» **EXERCISE AIM**: Among the lines below, copy exactly those from the one with "pvBRank prefs (PySem.Str.lower k)" through the one with "match best with", counting both ends.

Dataset entries:

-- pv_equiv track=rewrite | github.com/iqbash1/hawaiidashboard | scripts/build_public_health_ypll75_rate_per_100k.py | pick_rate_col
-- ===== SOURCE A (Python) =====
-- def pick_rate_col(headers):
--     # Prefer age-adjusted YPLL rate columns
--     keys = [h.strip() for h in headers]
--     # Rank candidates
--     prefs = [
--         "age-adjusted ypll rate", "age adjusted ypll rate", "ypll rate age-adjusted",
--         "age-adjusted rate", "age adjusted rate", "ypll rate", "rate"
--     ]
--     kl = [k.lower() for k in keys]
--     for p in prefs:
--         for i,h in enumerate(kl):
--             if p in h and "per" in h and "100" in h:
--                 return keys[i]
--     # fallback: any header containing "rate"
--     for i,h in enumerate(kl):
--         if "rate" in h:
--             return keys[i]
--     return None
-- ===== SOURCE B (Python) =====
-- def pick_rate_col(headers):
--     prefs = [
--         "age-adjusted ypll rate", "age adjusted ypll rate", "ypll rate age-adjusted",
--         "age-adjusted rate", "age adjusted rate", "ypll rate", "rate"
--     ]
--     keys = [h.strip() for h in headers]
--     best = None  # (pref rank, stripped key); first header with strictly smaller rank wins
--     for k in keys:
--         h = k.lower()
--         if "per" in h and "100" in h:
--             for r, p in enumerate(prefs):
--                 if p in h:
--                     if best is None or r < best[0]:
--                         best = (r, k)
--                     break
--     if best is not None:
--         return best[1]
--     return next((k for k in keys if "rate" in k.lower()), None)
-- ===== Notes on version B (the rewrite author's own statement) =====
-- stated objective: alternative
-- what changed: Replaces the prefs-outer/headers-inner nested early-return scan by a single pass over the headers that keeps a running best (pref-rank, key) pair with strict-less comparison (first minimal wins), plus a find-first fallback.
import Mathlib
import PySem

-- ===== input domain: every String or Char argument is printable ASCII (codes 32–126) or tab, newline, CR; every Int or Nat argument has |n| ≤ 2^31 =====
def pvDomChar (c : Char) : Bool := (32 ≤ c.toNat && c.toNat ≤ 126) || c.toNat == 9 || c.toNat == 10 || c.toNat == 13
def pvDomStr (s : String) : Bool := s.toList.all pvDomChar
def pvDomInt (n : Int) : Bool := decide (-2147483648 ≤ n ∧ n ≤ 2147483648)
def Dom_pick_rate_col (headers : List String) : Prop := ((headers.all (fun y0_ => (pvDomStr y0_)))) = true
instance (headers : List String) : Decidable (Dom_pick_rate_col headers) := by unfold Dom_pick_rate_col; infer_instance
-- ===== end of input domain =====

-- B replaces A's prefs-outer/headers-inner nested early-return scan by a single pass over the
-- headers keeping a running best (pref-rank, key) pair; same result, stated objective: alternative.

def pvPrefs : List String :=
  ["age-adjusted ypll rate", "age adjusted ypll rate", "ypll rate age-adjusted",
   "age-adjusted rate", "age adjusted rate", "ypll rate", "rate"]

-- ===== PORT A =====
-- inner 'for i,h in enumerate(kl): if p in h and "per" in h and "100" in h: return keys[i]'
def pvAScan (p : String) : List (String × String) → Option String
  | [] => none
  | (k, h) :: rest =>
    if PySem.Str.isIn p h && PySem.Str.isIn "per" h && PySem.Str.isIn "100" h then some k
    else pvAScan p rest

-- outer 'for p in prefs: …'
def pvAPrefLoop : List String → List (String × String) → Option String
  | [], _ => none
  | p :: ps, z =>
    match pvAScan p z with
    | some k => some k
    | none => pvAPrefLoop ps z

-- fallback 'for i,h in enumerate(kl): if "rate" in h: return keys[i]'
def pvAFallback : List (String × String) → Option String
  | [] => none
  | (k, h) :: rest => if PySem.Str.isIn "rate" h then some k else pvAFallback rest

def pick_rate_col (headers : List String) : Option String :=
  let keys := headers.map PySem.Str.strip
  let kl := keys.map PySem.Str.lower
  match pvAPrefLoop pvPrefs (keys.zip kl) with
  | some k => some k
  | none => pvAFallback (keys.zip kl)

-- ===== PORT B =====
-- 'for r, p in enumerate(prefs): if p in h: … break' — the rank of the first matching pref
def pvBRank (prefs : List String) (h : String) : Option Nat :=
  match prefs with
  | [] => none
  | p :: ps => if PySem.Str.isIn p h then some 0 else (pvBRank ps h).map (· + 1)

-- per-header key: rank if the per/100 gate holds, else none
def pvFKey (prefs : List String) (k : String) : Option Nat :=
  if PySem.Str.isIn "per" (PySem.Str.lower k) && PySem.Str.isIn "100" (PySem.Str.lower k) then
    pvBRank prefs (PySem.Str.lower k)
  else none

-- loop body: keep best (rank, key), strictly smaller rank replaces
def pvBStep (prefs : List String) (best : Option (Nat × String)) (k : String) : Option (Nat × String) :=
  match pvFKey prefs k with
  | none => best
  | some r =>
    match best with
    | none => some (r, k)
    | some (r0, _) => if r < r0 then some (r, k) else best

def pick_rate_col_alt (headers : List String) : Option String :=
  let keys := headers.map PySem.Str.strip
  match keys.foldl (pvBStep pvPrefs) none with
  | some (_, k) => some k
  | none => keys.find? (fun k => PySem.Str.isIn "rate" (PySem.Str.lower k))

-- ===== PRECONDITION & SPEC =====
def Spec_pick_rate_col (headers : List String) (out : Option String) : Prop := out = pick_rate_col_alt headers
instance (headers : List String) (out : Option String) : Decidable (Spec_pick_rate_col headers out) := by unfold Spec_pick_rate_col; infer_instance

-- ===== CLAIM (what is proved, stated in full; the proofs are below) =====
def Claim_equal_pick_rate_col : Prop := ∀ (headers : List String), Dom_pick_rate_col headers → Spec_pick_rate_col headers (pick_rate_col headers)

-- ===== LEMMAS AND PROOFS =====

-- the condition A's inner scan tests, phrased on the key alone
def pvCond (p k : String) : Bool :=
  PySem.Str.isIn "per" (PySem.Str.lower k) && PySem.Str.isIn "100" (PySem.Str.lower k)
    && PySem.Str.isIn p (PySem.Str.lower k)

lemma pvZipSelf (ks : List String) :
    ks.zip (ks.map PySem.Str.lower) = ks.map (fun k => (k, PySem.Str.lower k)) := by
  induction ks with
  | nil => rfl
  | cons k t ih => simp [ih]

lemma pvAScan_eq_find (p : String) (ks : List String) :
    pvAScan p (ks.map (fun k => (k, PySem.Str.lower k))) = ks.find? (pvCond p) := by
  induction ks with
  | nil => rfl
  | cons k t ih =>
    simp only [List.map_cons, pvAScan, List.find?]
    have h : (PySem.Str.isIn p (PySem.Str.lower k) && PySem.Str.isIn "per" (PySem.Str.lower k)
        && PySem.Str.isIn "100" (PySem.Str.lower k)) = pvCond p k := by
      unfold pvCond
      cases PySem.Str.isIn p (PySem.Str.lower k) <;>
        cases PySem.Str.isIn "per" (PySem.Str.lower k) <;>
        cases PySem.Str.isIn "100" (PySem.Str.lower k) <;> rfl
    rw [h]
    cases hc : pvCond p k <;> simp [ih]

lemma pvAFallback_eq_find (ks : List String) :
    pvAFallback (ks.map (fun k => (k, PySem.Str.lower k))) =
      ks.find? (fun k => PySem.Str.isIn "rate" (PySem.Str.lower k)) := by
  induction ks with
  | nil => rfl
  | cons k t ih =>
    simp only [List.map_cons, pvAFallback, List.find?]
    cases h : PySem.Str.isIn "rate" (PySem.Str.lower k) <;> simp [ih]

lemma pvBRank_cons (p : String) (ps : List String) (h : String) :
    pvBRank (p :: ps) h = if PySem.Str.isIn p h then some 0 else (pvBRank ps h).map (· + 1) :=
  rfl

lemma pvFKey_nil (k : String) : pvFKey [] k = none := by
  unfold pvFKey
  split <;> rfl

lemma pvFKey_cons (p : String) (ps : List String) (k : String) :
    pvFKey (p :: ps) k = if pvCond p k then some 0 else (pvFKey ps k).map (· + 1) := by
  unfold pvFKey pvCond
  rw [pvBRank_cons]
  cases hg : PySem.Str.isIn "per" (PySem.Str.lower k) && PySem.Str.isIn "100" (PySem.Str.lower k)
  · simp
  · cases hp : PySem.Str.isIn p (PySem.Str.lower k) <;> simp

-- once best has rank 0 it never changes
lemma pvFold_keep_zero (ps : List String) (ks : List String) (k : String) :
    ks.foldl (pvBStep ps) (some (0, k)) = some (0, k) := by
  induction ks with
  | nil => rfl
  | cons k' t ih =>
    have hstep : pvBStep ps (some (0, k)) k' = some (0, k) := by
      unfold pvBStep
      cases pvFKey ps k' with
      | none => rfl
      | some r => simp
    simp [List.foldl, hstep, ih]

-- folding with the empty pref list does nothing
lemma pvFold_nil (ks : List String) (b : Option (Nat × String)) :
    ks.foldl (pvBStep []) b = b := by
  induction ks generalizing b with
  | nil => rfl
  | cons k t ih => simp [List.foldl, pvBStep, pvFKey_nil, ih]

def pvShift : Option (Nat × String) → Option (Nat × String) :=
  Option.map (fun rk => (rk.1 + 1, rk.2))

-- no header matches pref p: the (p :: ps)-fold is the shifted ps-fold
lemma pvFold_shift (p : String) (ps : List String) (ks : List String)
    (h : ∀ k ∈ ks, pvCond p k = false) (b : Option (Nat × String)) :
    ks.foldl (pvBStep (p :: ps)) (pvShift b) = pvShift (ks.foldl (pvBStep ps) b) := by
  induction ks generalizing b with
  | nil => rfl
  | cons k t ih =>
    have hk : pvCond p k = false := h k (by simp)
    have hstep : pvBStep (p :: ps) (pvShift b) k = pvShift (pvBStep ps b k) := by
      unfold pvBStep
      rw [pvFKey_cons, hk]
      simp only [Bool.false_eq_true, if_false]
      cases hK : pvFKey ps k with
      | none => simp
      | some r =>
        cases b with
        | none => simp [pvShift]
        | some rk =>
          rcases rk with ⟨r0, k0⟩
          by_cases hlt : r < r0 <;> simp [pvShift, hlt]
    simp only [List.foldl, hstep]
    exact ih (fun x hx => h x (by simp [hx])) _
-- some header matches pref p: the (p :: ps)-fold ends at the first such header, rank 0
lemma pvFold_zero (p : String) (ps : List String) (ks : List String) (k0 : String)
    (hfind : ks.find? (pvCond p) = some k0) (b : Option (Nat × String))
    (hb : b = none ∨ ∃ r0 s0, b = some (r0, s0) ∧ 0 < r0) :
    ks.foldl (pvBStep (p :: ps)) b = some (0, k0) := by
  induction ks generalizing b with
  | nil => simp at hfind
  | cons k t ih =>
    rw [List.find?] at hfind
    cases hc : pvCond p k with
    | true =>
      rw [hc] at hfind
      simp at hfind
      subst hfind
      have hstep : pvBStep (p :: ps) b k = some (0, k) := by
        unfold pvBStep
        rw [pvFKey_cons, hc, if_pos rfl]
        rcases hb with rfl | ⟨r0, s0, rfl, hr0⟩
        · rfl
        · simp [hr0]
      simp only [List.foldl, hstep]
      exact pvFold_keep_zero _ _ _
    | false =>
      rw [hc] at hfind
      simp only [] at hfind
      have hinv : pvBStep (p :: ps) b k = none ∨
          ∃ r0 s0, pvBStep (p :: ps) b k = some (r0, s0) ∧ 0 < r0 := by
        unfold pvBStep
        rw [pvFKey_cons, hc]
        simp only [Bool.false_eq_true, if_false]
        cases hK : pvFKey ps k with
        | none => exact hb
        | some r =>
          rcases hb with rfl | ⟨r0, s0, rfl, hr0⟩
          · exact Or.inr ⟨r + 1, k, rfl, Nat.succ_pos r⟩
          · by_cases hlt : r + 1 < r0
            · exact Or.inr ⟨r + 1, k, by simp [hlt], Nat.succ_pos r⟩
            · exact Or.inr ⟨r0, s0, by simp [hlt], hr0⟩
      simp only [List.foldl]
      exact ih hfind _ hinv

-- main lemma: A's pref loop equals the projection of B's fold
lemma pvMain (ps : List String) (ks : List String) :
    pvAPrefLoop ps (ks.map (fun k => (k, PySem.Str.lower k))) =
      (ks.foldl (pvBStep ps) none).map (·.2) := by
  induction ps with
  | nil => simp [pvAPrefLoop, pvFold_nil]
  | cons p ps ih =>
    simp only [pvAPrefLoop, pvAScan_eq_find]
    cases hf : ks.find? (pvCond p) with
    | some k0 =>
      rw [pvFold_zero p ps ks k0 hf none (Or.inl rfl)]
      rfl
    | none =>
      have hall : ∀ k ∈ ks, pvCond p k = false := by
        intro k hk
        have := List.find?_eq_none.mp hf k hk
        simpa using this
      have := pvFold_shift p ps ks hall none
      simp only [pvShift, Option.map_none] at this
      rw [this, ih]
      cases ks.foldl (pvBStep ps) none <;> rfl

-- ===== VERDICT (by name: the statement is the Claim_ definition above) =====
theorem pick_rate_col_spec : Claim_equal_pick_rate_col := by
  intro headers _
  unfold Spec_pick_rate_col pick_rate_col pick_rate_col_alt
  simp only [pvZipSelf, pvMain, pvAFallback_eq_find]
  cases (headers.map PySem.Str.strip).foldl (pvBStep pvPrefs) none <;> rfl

» **EXERCISE RESULT**:
    pvBRank prefs (PySem.Str.lower k)
  else none

-- loop body: keep best (rank, key), strictly smaller rank replaces
def pvBStep (prefs : List String) (best : Option (Nat × String)) (k : String) : Option (Nat × String) :=
  match pvFKey prefs k with
  | none => best
  | some r =>
    match best with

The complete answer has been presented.